[Data extract — start]

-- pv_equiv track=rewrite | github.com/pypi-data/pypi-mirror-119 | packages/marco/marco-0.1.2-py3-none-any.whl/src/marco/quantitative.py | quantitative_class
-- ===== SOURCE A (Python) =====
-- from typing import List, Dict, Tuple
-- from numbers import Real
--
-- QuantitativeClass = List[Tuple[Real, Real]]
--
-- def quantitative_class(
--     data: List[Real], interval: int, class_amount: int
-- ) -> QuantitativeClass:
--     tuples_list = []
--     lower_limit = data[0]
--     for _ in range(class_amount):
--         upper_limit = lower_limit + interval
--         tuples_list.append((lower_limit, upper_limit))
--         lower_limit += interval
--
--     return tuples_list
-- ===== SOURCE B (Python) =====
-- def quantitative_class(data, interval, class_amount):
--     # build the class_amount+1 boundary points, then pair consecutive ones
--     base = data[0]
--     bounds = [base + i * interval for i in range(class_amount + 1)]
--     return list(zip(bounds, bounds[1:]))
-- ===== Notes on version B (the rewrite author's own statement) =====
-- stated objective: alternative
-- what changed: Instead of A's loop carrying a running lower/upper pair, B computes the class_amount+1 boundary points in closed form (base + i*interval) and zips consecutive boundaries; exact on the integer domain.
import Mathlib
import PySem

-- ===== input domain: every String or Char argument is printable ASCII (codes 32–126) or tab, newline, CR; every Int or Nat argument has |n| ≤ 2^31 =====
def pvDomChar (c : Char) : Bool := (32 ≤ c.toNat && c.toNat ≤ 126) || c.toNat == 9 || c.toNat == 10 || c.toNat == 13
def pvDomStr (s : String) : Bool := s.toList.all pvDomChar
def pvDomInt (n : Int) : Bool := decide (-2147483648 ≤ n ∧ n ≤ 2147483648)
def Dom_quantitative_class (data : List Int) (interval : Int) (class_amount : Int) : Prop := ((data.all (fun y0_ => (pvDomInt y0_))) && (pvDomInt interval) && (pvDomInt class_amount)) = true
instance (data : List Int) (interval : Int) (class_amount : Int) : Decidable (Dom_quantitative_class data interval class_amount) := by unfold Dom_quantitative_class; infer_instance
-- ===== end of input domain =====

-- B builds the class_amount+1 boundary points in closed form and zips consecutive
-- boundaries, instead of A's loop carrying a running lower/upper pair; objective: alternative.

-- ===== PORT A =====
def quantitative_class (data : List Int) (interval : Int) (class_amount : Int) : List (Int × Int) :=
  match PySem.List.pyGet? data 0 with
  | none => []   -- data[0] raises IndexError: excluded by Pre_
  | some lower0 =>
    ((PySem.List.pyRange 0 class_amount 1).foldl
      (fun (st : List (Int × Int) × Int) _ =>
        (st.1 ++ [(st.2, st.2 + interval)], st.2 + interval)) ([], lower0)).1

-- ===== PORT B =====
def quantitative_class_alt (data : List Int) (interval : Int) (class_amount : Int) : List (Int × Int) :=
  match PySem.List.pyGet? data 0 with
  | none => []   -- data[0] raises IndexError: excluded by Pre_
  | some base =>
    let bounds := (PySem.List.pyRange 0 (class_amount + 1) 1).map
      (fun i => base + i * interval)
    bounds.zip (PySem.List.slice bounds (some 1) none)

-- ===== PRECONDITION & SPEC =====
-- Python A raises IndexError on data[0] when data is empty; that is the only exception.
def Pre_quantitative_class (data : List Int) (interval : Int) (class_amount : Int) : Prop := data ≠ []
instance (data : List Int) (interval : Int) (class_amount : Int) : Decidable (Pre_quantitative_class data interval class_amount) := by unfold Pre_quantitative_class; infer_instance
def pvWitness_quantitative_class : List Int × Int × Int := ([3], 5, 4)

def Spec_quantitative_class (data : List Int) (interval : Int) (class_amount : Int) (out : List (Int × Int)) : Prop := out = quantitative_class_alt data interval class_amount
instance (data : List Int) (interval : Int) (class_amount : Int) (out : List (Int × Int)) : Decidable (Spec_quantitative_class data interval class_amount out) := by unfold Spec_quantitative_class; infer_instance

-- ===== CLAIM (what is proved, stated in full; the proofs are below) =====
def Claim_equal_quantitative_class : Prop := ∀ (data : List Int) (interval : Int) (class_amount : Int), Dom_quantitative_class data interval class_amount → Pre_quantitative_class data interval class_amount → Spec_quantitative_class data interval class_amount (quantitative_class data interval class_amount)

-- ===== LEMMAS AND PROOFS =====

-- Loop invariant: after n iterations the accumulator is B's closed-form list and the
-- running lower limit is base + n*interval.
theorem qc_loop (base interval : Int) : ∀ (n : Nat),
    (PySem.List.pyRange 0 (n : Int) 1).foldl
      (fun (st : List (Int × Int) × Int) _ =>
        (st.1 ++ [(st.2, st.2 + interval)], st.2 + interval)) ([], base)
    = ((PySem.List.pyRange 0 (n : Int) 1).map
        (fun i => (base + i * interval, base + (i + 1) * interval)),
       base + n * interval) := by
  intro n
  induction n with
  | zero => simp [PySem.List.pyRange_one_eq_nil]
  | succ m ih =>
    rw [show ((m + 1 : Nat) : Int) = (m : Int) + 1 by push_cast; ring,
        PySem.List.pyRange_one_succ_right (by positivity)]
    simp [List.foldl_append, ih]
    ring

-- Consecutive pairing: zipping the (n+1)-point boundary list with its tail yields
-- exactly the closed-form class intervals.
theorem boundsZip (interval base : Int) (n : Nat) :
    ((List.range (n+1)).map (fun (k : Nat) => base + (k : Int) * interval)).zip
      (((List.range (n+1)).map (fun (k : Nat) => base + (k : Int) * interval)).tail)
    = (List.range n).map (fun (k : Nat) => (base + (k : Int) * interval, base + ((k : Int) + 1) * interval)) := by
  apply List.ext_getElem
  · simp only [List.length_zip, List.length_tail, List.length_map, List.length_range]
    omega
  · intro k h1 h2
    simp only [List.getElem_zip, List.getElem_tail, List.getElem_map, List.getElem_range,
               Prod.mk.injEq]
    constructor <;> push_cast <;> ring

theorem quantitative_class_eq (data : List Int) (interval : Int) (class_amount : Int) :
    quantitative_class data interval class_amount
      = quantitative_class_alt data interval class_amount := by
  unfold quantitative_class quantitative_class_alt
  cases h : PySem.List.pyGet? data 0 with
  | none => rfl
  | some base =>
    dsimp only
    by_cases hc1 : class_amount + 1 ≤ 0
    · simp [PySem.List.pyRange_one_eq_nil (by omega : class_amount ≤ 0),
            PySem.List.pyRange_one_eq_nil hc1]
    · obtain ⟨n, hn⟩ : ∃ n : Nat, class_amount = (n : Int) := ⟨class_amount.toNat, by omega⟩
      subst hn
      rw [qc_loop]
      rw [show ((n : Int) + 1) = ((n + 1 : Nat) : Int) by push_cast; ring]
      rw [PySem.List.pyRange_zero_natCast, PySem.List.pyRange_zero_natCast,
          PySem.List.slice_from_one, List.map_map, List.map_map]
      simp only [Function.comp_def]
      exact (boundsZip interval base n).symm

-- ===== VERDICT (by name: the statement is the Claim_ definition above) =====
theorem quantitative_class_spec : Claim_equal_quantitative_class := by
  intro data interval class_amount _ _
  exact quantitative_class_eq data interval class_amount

[Data extract — finish]
[Data extract — start]

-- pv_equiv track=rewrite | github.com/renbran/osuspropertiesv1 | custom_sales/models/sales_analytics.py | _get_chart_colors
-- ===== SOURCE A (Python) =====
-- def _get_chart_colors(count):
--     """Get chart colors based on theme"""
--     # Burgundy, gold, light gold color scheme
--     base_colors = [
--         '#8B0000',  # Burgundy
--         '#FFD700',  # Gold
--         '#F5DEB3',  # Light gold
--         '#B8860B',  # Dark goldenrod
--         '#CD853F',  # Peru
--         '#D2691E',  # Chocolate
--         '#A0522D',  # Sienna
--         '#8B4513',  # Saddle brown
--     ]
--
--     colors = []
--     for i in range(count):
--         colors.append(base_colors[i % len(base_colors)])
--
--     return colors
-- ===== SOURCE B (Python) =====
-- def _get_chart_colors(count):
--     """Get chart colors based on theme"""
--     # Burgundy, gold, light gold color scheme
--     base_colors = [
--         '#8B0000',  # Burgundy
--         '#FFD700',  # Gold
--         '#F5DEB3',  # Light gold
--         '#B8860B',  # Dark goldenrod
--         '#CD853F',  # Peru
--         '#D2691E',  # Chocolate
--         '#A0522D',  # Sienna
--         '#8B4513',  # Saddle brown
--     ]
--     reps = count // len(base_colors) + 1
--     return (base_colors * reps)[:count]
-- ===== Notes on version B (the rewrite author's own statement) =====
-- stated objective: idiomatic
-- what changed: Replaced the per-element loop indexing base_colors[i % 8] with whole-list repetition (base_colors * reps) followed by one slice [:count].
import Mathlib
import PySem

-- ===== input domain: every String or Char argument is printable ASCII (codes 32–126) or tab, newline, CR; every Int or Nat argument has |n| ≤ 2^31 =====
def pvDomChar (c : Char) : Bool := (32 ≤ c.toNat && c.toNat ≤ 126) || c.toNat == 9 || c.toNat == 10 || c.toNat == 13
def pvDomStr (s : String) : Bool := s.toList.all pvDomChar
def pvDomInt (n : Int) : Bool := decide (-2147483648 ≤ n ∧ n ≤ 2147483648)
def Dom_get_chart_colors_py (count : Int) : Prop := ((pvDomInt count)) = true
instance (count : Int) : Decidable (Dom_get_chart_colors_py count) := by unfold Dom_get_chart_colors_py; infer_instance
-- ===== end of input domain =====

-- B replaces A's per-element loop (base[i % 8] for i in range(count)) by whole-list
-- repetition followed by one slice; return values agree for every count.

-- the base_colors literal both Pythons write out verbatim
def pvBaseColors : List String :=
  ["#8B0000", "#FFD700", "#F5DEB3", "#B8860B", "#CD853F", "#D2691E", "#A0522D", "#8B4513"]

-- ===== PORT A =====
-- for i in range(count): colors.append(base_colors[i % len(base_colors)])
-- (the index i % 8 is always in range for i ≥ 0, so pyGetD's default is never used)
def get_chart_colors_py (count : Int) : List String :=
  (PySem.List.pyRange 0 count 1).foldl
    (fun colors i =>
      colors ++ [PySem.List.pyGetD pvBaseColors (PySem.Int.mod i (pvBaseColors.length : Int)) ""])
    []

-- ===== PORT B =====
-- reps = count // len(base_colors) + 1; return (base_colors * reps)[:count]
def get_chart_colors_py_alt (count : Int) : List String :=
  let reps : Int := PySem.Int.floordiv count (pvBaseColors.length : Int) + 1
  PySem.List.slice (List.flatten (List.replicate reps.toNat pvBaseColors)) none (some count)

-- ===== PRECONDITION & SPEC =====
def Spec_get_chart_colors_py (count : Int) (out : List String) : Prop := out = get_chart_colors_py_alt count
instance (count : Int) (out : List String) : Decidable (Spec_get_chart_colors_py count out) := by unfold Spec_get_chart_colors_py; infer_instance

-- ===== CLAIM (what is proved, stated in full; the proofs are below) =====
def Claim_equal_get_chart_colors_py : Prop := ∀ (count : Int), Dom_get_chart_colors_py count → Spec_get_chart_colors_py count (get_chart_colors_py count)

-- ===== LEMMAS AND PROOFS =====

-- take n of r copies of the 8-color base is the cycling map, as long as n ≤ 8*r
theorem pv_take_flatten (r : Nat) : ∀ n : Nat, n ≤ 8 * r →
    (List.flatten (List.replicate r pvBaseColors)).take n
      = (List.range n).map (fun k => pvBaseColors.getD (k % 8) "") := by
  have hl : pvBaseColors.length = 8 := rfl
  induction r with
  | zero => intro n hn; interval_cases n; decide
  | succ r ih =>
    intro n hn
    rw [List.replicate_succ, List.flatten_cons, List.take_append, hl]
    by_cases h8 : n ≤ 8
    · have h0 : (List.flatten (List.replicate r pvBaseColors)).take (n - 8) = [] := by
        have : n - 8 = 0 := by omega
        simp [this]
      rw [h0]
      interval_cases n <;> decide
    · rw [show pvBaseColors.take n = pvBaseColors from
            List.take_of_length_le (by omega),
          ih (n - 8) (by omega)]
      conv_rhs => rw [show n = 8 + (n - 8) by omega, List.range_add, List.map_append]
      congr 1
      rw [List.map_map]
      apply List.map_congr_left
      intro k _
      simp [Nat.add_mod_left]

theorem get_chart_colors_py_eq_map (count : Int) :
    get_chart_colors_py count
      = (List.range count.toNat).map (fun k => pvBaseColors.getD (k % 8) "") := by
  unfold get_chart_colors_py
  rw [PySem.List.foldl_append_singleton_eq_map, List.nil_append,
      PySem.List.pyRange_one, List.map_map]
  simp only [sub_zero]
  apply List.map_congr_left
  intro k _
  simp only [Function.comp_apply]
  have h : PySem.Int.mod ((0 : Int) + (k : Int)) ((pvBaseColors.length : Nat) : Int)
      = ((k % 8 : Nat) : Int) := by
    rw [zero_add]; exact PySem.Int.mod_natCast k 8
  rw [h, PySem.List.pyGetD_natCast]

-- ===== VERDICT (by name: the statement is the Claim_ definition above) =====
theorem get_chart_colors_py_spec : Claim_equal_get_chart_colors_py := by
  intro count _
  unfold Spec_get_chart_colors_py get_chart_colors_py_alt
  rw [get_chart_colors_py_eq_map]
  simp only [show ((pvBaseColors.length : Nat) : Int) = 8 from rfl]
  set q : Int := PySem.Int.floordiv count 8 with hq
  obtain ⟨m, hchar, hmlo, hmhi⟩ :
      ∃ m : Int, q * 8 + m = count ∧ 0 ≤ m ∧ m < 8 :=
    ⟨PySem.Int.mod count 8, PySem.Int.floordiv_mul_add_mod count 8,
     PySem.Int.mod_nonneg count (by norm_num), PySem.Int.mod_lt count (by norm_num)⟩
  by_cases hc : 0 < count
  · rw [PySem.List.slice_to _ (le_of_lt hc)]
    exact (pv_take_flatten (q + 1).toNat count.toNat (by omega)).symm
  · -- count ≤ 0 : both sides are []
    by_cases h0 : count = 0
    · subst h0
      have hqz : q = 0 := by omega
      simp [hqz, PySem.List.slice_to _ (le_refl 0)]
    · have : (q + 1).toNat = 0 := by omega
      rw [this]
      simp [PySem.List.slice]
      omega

[Data extract — finish]

* **Problem statement**:
Restate word for word only the lines above from the line containing "-- pv_equiv track=rewrite | github.com/pypi-data/pypi-mirror-119" to the line containing "-- stated objective: alternative", both of them included.

* **Answer space**:
-- pv_equiv track=rewrite | github.com/pypi-data/pypi-mirror-119 | packages/marco/marco-0.1.2-py3-none-any.whl/src/marco/quantitative.py | quantitative_class
-- ===== SOURCE A (Python) =====
-- from typing import List, Dict, Tuple
-- from numbers import Real
--
-- QuantitativeClass = List[Tuple[Real, Real]]
--
-- def quantitative_class(
--     data: List[Real], interval: int, class_amount: int
-- ) -> QuantitativeClass:
--     tuples_list = []
--     lower_limit = data[0]
--     for _ in range(class_amount):
--         upper_limit = lower_limit + interval
--         tuples_list.append((lower_limit, upper_limit))
--         lower_limit += interval
--
--     return tuples_list
-- ===== SOURCE B (Python) =====
-- def quantitative_class(data, interval, class_amount):
--     # build the class_amount+1 boundary points, then pair consecutive ones
--     base = data[0]
--     bounds = [base + i * interval for i in range(class_amount + 1)]
--     return list(zip(bounds, bounds[1:]))
-- ===== Notes on version B (the rewrite author's own statement) =====
-- stated objective: alternative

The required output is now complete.